This story is by an op-ed writer who has built his career over many years by serving as a notorious mouthpiece for the genomics 'industry'. Now, without a whiff of contrition, he's telling a new tale, and again making a Big Story of it. But, as before, he does it uncritically, too.

Genomewide Association Studies
It's true that countless millions have been spent on GWAS with little of the long-promised 'cures' to show for it. A few of us have been long-term critics of this approach, for the decade in question, and for legitimate reasons. Complex traits are here today because whatever their genetic basis, it passed the sieve of evolution. For human geneticists, the main interest has of course been the genetic basis of disease, for obvious societal and funding reasons.

But for many decades it has been clear that while genes contribute substantially to their variation, these traits (normal or otherwise) are basically not due mainly to single genetic effects. The evolutionary assumptions that are implicit in complex disease mapping studies never, except for wishful thinking, predicted other than what we have seen. And another fact that the NYT story and a recent journal article or two report as curious--that we can predict risk better with a patient's family history than with his/her genotype data--is entirely expected, based on reasons that everyone properly trained in genetics should have known (for approximately the last 100 years based on the genetics of 'polygenic' traits).

The Evolution of Complexity
Evolution generates redundancies, removes nasty variants, and generates a distribution of mutation effects and allele (genetic variant) frequencies that will not as a rule lead to common, chronic, late-onset, or complex traits being caused by just a gene or two (and here we're not eve considering the wild card, the environmental effects that are usually substantially more important than the genetic ones). But that doesn't mean there would be no identifiable contributing genes: for most traits some alleles, in some genes, in some populations, will have marked effects. Unlike a complete 'bust', that, too, is what we find and was predictable.

From countless GWAS and other approaches to enumerate the genetic cause of complex traits, we know of a large number of contributing genes, say around 1000. But only a surprising few of these do so replicably or with high probability and nontrivial frequency.

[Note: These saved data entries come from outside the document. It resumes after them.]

-- pv_equiv track=rewrite | github.com/matthewdholtkamp/testfile | scripts/dashboard_ui.py | derive_phase_pulls
-- ===== SOURCE A (Python) =====
-- PHASE_META = [
--     ('phase1', 'Phase 1', 'Process Lanes'),
--     ('phase2', 'Phase 2', 'Causal Transitions'),
--     ('phase3', 'Phase 3', 'Progression Objects'),
--     ('phase4', 'Phase 4', 'Translational Logic'),
--     ('phase5', 'Phase 5', 'Cohort Stratification'),
--     ('phase6', 'Phase 6', 'Hypothesis Rankings'),
-- ]
--
-- def normalize(value):
--     if value is None:
--         return ''
--     return ' '.join(str(value).split()).strip()
--
-- def targeted_upstream_phase(row):
--     if row.get('linked_phase4_packet_ids'):
--         return 'phase4'
--     if row.get('linked_phase5_endotype_ids'):
--         return 'phase5'
--     if row.get('linked_phase3_object_ids'):
--         return 'phase3'
--     if row.get('linked_phase2_transition_ids'):
--         return 'phase2'
--     return 'phase1'
--
-- def derive_phase_pulls(primary_row):
--     pulls = {key: 'background' for key, _, _ in PHASE_META}
--     family = normalize(primary_row.get('family_id')) if primary_row else ''
--     if family == 'strongest_causal_bridge':
--         pulls.update({'phase2': 'driving now', 'phase6': 'driving now', 'phase1': 'supporting now', 'phase3': 'supporting now', 'phase5': 'supporting now'})
--         if primary_row.get('linked_phase4_packet_ids'):
--             pulls['phase4'] = 'supporting now'
--     elif family == 'weakest_evidence_hinge':
--         pulls.update({'phase2': 'driving now', 'phase5': 'driving now', 'phase6': 'driving now', 'phase1': 'supporting now', 'phase3': 'supporting now', 'phase4': 'supporting now'})
--     elif family == 'best_intervention_leverage_point':
--         pulls.update({'phase4': 'driving now', 'phase6': 'driving now', 'phase1': 'supporting now', 'phase2': 'supporting now', 'phase3': 'supporting now', 'phase5': 'supporting now'})
--     elif family == 'most_informative_biomarker_panel':
--         pulls.update({'phase4': 'driving now', 'phase5': 'driving now', 'phase6': 'driving now', 'phase1': 'supporting now', 'phase2': 'supporting now', 'phase3': 'supporting now'})
--     elif family == 'highest_value_next_task':
--         pulls.update({'phase6': 'driving now'})
--         pulls[targeted_upstream_phase(primary_row)] = 'driving now'
--         for key in pulls:
--             if pulls[key] == 'background' and key != 'phase6':
--                 pulls[key] = 'supporting now'
--     return pulls
-- ===== SOURCE B (Python) =====
-- PHASES = ['phase1', 'phase2', 'phase3', 'phase4', 'phase5', 'phase6']
-- STATUS = {'D': 'driving now', 'S': 'supporting now', 'B': 'background'}
-- FAMILY_CODES = {
--     'weakest_evidence_hinge': 'SDSSDD',
--     'best_intervention_leverage_point': 'SSSDSD',
--     'most_informative_biomarker_panel': 'SSSDDD',
-- }
-- UPSTREAM = [(3, 'linked_phase4_packet_ids'), (4, 'linked_phase5_endotype_ids'),
--             (2, 'linked_phase3_object_ids'), (1, 'linked_phase2_transition_ids')]
--
--
-- def normalize(value):
--     if value is None:
--         return ''
--     return ' '.join(str(value).split()).strip()
--
--
-- def derive_phase_pulls(primary_row):
--     family = normalize(primary_row.get('family_id')) if primary_row else ''
--     if family == 'strongest_causal_bridge':
--         code = 'SDSSSD' if primary_row.get('linked_phase4_packet_ids') else 'SDSBSD'
--     elif family == 'highest_value_next_task':
--         idx = next((i for i, field in UPSTREAM if primary_row.get(field)), 0)
--         code = ''.join('D' if i in (idx, 5) else 'S' for i in range(6))
--     else:
--         code = FAMILY_CODES.get(family, 'BBBBBB')
--     return {p: STATUS[c] for p, c in zip(PHASES, code)}
-- ===== Notes on version B (the rewrite author's own statement) =====
-- stated objective: simpler
-- what changed: Replaces A's mutable dict initialised to background with per-family update() batches and a promote loop by a table of precomputed 6-letter status-code strings (one per family outcome, built dynamically only for the target index of highest_value_next_task) decoded by zipping with the fixed phase order.
import Mathlib
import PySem

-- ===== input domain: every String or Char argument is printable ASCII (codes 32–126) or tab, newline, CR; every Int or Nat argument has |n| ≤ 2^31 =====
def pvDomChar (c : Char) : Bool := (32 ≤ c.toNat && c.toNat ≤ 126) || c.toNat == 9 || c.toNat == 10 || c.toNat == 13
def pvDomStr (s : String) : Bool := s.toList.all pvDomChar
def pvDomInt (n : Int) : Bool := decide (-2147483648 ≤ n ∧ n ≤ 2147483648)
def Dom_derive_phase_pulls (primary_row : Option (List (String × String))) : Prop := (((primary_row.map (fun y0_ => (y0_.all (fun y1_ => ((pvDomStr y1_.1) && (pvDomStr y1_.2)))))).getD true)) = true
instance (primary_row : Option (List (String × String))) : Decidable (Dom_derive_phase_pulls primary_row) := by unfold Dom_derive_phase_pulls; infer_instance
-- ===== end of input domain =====

-- B replaces A's mutable background-dict, per-family update() batches and promote loop by a
-- precomputed 6-letter status-code string per family, decoded by zipping with the phase order
-- (objective: simpler).

-- shared helpers (identical in Source A and Source B): row.get, truthiness, normalize
def pvRGet (row : List (String × String)) (k : String) : Option String :=
  (PySem.Dict.ofList row).get? k

def pvTruthy (o : Option String) : Bool :=
  match o with
  | none => false
  | some s => s != ""

def pvNormalize (value : Option String) : String :=
  match value with
  | none => ""
  | some s => PySem.Str.strip (PySem.Str.join " " (PySem.Str.split₀ s))

-- ===== PORT A =====
def pvPhaseMeta : List (String × String × String) :=
  [("phase1", "Phase 1", "Process Lanes"),
   ("phase2", "Phase 2", "Causal Transitions"),
   ("phase3", "Phase 3", "Progression Objects"),
   ("phase4", "Phase 4", "Translational Logic"),
   ("phase5", "Phase 5", "Cohort Stratification"),
   ("phase6", "Phase 6", "Hypothesis Rankings")]

def pvTargetedUpstreamPhase (row : List (String × String)) : String :=
  if pvTruthy (pvRGet row "linked_phase4_packet_ids") then "phase4"
  else if pvTruthy (pvRGet row "linked_phase5_endotype_ids") then "phase5"
  else if pvTruthy (pvRGet row "linked_phase3_object_ids") then "phase3"
  else if pvTruthy (pvRGet row "linked_phase2_transition_ids") then "phase2"
  else "phase1"

def derive_phase_pulls (primary_row : Option (List (String × String))) : List (String × String) :=
  let pulls : PySem.Dict String String :=
    pvPhaseMeta.foldl (fun d m => d.insert m.1 "background") PySem.Dict.empty
  -- primary_row is only read where Python guarantees it is a truthy dict; getD [] totalizes
  let row := primary_row.getD []
  let family :=
    match primary_row with
    | none => ""
    | some r => if r.isEmpty then "" else pvNormalize (pvRGet r "family_id")
  let pulls :=
    if family == "strongest_causal_bridge" then
      let p := ((((pulls.insert "phase2" "driving now").insert "phase6" "driving now").insert
        "phase1" "supporting now").insert "phase3" "supporting now").insert "phase5" "supporting now"
      if pvTruthy (pvRGet row "linked_phase4_packet_ids") then p.insert "phase4" "supporting now" else p
    else if family == "weakest_evidence_hinge" then
      (((((pulls.insert "phase2" "driving now").insert "phase5" "driving now").insert "phase6" "driving now").insert
        "phase1" "supporting now").insert "phase3" "supporting now").insert "phase4" "supporting now"
    else if family == "best_intervention_leverage_point" then
      (((((pulls.insert "phase4" "driving now").insert "phase6" "driving now").insert "phase1" "supporting now").insert
        "phase2" "supporting now").insert "phase3" "supporting now").insert "phase5" "supporting now"
    else if family == "most_informative_biomarker_panel" then
      (((((pulls.insert "phase4" "driving now").insert "phase5" "driving now").insert "phase6" "driving now").insert
        "phase1" "supporting now").insert "phase2" "supporting now").insert "phase3" "supporting now"
    else if family == "highest_value_next_task" then
      let p := pulls.insert "phase6" "driving now"
      let p := p.insert (pvTargetedUpstreamPhase row) "driving now"
      p.keys.foldl
        (fun d k => if d.getD k "" == "background" && k != "phase6" then d.insert k "supporting now" else d) p
    else pulls
  pulls.items

-- ===== PORT B =====
def pvPhases : List String := ["phase1", "phase2", "phase3", "phase4", "phase5", "phase6"]

def pvStatus : PySem.Dict Char String :=
  PySem.Dict.ofList [('D', "driving now"), ('S', "supporting now"), ('B', "background")]

def pvFamilyCodes : PySem.Dict String String :=
  PySem.Dict.ofList
    [("weakest_evidence_hinge", "SDSSDD"),
     ("best_intervention_leverage_point", "SSSDSD"),
     ("most_informative_biomarker_panel", "SSSDDD")]

def pvUpstream : List (Nat × String) :=
  [(3, "linked_phase4_packet_ids"), (4, "linked_phase5_endotype_ids"),
   (2, "linked_phase3_object_ids"), (1, "linked_phase2_transition_ids")]

def derive_phase_pulls_alt (primary_row : Option (List (String × String))) : List (String × String) :=
  let row := primary_row.getD []
  let family :=
    match primary_row with
    | none => ""
    | some r => if r.isEmpty then "" else pvNormalize (pvRGet r "family_id")
  let code :=
    if family == "strongest_causal_bridge" then
      if pvTruthy (pvRGet row "linked_phase4_packet_ids") then "SDSSSD" else "SDSBSD"
    else if family == "highest_value_next_task" then
      let idx :=
        match pvUpstream.find? (fun p => pvTruthy (pvRGet row p.2)) with
        | some p => p.1
        | none => 0
      String.ofList ((List.range 6).map (fun i => if i == idx || i == 5 then 'D' else 'S'))
    else pvFamilyCodes.getD family "BBBBBB"
  -- STATUS[c]: the codes only contain 'D'/'S'/'B', so getD "" is exact here
  (pvPhases.zip code.toList).map (fun pc => (pc.1, pvStatus.getD pc.2 ""))

-- ===== PRECONDITION & SPEC =====
def Spec_derive_phase_pulls (primary_row : Option (List (String × String))) (out : List (String × String)) : Prop := out = derive_phase_pulls_alt primary_row
instance (primary_row : Option (List (String × String))) (out : List (String × String)) : Decidable (Spec_derive_phase_pulls primary_row out) := by unfold Spec_derive_phase_pulls; infer_instance

-- ===== CLAIM (what is proved, stated in full; the proofs are below) =====
def Claim_equal_derive_phase_pulls : Prop := ∀ (primary_row : Option (List (String × String))), Dom_derive_phase_pulls primary_row → Spec_derive_phase_pulls primary_row (derive_phase_pulls primary_row)

-- ===== LEMMAS AND PROOFS =====

lemma codes_getD (f : String) (h2 : ¬ f = "weakest_evidence_hinge")
    (h3 : ¬ f = "best_intervention_leverage_point")
    (h4 : ¬ f = "most_informative_biomarker_panel") :
    pvFamilyCodes.getD f "BBBBBB" = "BBBBBB" := by
  have e : pvFamilyCodes.get? f = none := by
    unfold pvFamilyCodes
    rw [show PySem.Dict.ofList
        [("weakest_evidence_hinge", "SDSSDD"), ("best_intervention_leverage_point", "SSSDSD"),
         ("most_informative_biomarker_panel", "SSSDDD")] = PySem.Dict.mk
        [("weakest_evidence_hinge", "SDSSDD"), ("best_intervention_leverage_point", "SSSDSD"),
         ("most_informative_biomarker_panel", "SSSDDD")] from by decide]
    simp [Ne.symm h2, Ne.symm h3, Ne.symm h4, PySem.Dict.get?]
  rw [PySem.Dict.getD_eq_get?_getD, e]; rfl

lemma core_eq (r : List (String × String)) (hr : r.isEmpty = false) :
    derive_phase_pulls (some r) = derive_phase_pulls_alt (some r) := by
  unfold derive_phase_pulls derive_phase_pulls_alt pvTargetedUpstreamPhase
  simp only [Option.getD, hr, if_false, Bool.false_eq_true]
  generalize pvNormalize (pvRGet r "family_id") = f
  by_cases h4 : pvTruthy (pvRGet r "linked_phase4_packet_ids") = true <;>
  by_cases h5 : pvTruthy (pvRGet r "linked_phase5_endotype_ids") = true <;>
  by_cases h3 : pvTruthy (pvRGet r "linked_phase3_object_ids") = true <;>
  by_cases h2 : pvTruthy (pvRGet r "linked_phase2_transition_ids") = true <;>
  by_cases hf1 : f = "strongest_causal_bridge" <;>
  by_cases hf2 : f = "weakest_evidence_hinge" <;>
  by_cases hf3 : f = "best_intervention_leverage_point" <;>
  by_cases hf4 : f = "most_informative_biomarker_panel" <;>
  by_cases hf5 : f = "highest_value_next_task" <;>
  simp_all [pvUpstream, codes_getD] <;> rfl

-- ===== VERDICT (by name: the statement is the Claim_ definition above) =====
theorem derive_phase_pulls_spec : Claim_equal_derive_phase_pulls := by
  intro primary_row _
  unfold Spec_derive_phase_pulls
  match primary_row with
  | none => decide
  | some r =>
    cases hr : r.isEmpty with
    | true =>
      have : r = [] := by cases r <;> simp_all
      subst this; decide
    | false => exact core_eq r hr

What we see today is what everyone should have known to expect and a few of us were saying this in papers at the beginning of the decade in question.

Selling the Brooklyn Bridge--Again
So if there's no news in this news, why does the former hawker for the vested genomic interests now have the creds to write as if insightfully about the current state of affairs? It's by consulting the very people who, mainly knowingly, lobbied and hyped everyone into the GWAS era. Why should he be getting assessments of the situation from those whose mouthpiece he was for an approach that didn't work, and for predicted reasons? The same vested interests are now advocating their new grand theories, such as that finally we'll solve the problem in terms of (take your pick) copy number variation, epigenetics, whole genome sequences, large biobanks, many very rare alleles with strong effect, combinations of common alleles with modest, effects, etc.

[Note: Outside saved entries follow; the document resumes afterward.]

theorem altCompLoop_iff (n : Int) : ∀ (f : Nat) (j : Int), 1 ≤ j → (n + 1 - j).toNat ≤ f →
    (altCompLoop n f j = true ↔ ∃ m : Int, j ≤ m ∧ m * m ≤ n ∧ PySem.Int.mod n m = 0) := by
  intro f
  induction f with
  | zero =>
    intro j hj hf
    simp only [altCompLoop, Bool.false_eq_true, false_iff]
    rintro ⟨m, hm1, hm2, _⟩
    have h0 : n + 1 - j ≤ 0 := by omega
    nlinarith
  | succ f ih =>
    intro j hj hf
    rw [altCompLoop]
    split_ifs with h1 h2
    · simp only [true_iff]
      exact ⟨j, le_refl j, h1, h2⟩
    · have hjn : j ≤ n := by nlinarith
      rw [ih (j + 1) (by omega) (by omega)]
      constructor
      · rintro ⟨m, hm1, hm2, hm3⟩
        exact ⟨m, by omega, hm2, hm3⟩
      · rintro ⟨m, hm1, hm2, hm3⟩
        refine ⟨m, ?_, hm2, hm3⟩
        rcases eq_or_lt_of_le hm1 with h | h
        · exact absurd hm3 (by rw [← h]; exact h2)
        · omega
    · simp only [false_iff]
      rintro ⟨m, hm1, hm2, hm3⟩
      have : j * j ≤ m * m := by nlinarith
      omega

theorem hasDiv_iff_comp (i : Int) (hi : 0 ≤ i) :
    (∃ j ∈ PySem.List.pyRange 2 (((Nat.sqrt i.toNat : Nat) : Int) + 1) 1,
        PySem.Int.mod i j = 0) ↔ altIsComposite i = true := by
  rw [altIsComposite, altCompLoop_iff i (i - 1).toNat 2 (by norm_num) (by omega)]
  constructor
  · rintro ⟨j, hjmem, hjmod⟩
    rw [PySem.List.mem_pyRange_one] at hjmem
    obtain ⟨hj2, hjlt⟩ := hjmem
    have hjle : j ≤ ((Nat.sqrt i.toNat : Nat) : Int) := by omega
    have hsq : j * j ≤ i := by
      have h1 : j.toNat ≤ Nat.sqrt i.toNat := by omega
      have h2 : j.toNat * j.toNat ≤ i.toNat := Nat.le_sqrt.1 h1
      have h3 : ((j.toNat * j.toNat : Nat) : Int) ≤ ((i.toNat : Nat) : Int) := by exact_mod_cast h2
      push_cast at h3
      rw [Int.toNat_of_nonneg hi, Int.toNat_of_nonneg (by omega)] at h3
      exact h3
    exact ⟨j, hj2, hsq, hjmod⟩
  · rintro ⟨m, hm2, hmsq, hmmod⟩
    refine ⟨m, ?_, hmmod⟩
    rw [PySem.List.mem_pyRange_one]
    refine ⟨hm2, ?_⟩
    have h1 : m.toNat * m.toNat ≤ i.toNat := by
      have : ((m.toNat * m.toNat : Nat) : Int) ≤ i := by
        push_cast
        rw [Int.toNat_of_nonneg (by omega)]
        exact hmsq
      omega
    have h2 : m.toNat ≤ Nat.sqrt i.toNat := Nat.le_sqrt.2 h1
    omega

def GoodK : Nat → Int → Prop
  | 0, x => x = 0
  | k + 1, x => ∃ p, GoodK k p ∧ (x = 10 * p + 2 ∨ x = 10 * p + 3 ∨ x = 10 * p + 5 ∨ x = 10 * p + 7)

theorem goodK_nonneg : ∀ (k : Nat) (x : Int), GoodK k x → 0 ≤ x := by
  intro k
  induction k with
  | zero => intro x h; simp [GoodK] at h; omega
  | succ k ih =>
    rintro x ⟨p, hp, hx⟩
    have := ih p hp
    omega

theorem goodK_bounds : ∀ (k : Nat) (x : Int), GoodK (k + 1) x → 2 * 10 ^ k ≤ x ∧ x < 10 ^ (k + 1) := by
  intro k
  induction k with
  | zero =>
    rintro x ⟨p, hp, hx⟩
    simp [GoodK] at hp
    subst hp
    simp at hx ⊢
    omega
  | succ k ih =>
    rintro x ⟨p, hp, hx⟩
    have hb := ih p hp
    have h1 : (10 : Int) ^ (k + 1) = 10 * 10 ^ k := by ring
    have h2 : (10 : Int) ^ (k + 2) = 10 * 10 ^ (k + 1) := by ring
    constructor <;> omega

def digAll (n : Nat) : Bool :=
  (n % 10 == 2 || n % 10 == 3 || n % 10 == 5 || n % 10 == 7) &&
    (if _h : n / 10 = 0 then true else digAll (n / 10))
termination_by n
decreasing_by omega

theorem toDigitsCore_all : ∀ (f n : Nat) (ds : List Char), n < f →
    (Nat.toDigitsCore 10 f n ds).all (fun c => ['2', '3', '5', '7'].contains c) =
      (digAll n && ds.all (fun c => ['2', '3', '5', '7'].contains c)) := by
  intro f
  induction f with
  | zero => intro n ds h; omega
  | succ f ih =>
    intro n ds h
    rw [Nat.toDigitsCore]
    have hch : (['2', '3', '5', '7'].contains (n % 10).digitChar) =
        (n % 10 == 2 || n % 10 == 3 || n % 10 == 5 || n % 10 == 7) := by
      have hlt : n % 10 < 10 := Nat.mod_lt n (by norm_num)
      interval_cases h : n % 10 <;> simp [Nat.digitChar]
    by_cases h0 : n / 10 = 0
    · rw [if_pos h0, List.all_cons, hch]
      conv_rhs => rw [digAll, dif_pos h0]
      rw [Bool.and_true]
    · rw [if_neg h0]
      rw [ih (n / 10) ((n % 10).digitChar :: ds) (by omega)]
      rw [List.all_cons, hch]
      conv_rhs => rw [digAll, dif_neg h0]
      cases digAll (n / 10) <;>
        cases (n % 10 == 2 || n % 10 == 3 || n % 10 == 5 || n % 10 == 7) <;> simp

theorem npDigitsOk_eq (i : Int) (hi : 0 ≤ i) : npDigitsOk i = digAll i.toNat := by
  unfold npDigitsOk PySem.Int.toChars
  rw [if_neg (by omega)]
  rw [Nat.toDigits]
  rw [toDigitsCore_all (i.toNat + 1) i.toNat [] (by omega)]
  simp

theorem digAll_iff (n : Nat) : digAll n = true ↔ ∃ k, GoodK (k + 1) (n : Int) := by
  induction n using Nat.strong_induction_on with
  | _ n ih =>
    rw [digAll]
    by_cases h0 : n / 10 = 0
    · rw [dif_pos h0]
      have hn : n < 10 := by omega
      simp only [Bool.and_true, Bool.or_eq_true, beq_iff_eq]
      constructor
      · intro h
        refine ⟨0, 0, by simp [GoodK], ?_⟩
        omega
      · rintro ⟨k, hk⟩
        rcases k with _ | k
        · obtain ⟨p, hp, hx⟩ := hk
          simp [GoodK] at hp
          subst hp
          omega
        · have := goodK_bounds (k + 1) n hk
          have h10 : (2 : Int) * 10 ^ (k + 1) ≥ 20 := by
            have : (10 : Int) ^ (k + 1) ≥ 10 ^ 1 := by
              apply pow_le_pow_right₀ <;> omega
            simpa using by omega
          omega
    · rw [dif_neg h0]
      rw [Bool.and_eq_true]
      rw [ih (n / 10) (by omega)]
      simp only [Bool.or_eq_true, beq_iff_eq]
      constructor
      · rintro ⟨hd, k, hk⟩
        refine ⟨k + 1, (n / 10 : Nat), hk, ?_⟩
        have : ((n / 10 : Nat) : Int) * 10 + ((n % 10 : Nat) : Int) = n := by
          push_cast
          omega
        omega
      · rintro ⟨k, hk⟩
        rcases k with _ | k
        · have := goodK_bounds 0 n hk
          simp at this
          omega
        · obtain ⟨p, hp, hx⟩ := hk
          have hpnn := goodK_nonneg _ _ hp
          have hpn : p = ((n / 10 : Nat) : Int) ∧ ((n % 10 : Nat) : Int) = n - 10 * p := by
            constructor <;> [skip; omega]
            have : ((n / 10 : Nat) : Int) * 10 + ((n % 10 : Nat) : Int) = n := by push_cast; omega
            omega
          obtain ⟨hp1, hp2⟩ := hpn
          constructor
          · omega
          · exact ⟨k, hp1 ▸ hp⟩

Why should those who sold us the old Brooklyn Bridge be listened to when they advocate these new ideas which, not incidentally, require larger, longer, more costly studies (for their own labs?). They are not giving us reasons, just hand-waving invocation of current fads or Plan B's. Naturally, they like the idea of locking in funding for the rest of their careers. But would people have any interest at all in buying this new Brooklyn Bridge?

The FCS
The answer is the Fired Coach Syndrome. Somehow, we tend to believe that these people with known rap sheets are still the experts. Their past statements and advocacy are not taken to be the lobbying that they actually were. Now, they're being listened to as the coaches of the new Team GenomeSequence.

But there are deeper and more serious issues. Unfortunately, they are reflected in the latest Big Story now being marketed in this Times article and elsewhere, which continues to suffer from uncritical hyperbole and oversimplification.

We Already Knew All This
The fact is that after a few GWAS (and other kinds of studies of variation underlying single-gene traits), many years ago, we confirmed the theory we had about evolution and complex genetics (which goes back nearly 100 years). We should have declared our knowledge firm, and thought of better ways to understand complex traits. But too many vested interests, without better ideas, demanded the big GWAS funding. In that sense GWAS and its fellow-travelers have generally been a very expensive bust.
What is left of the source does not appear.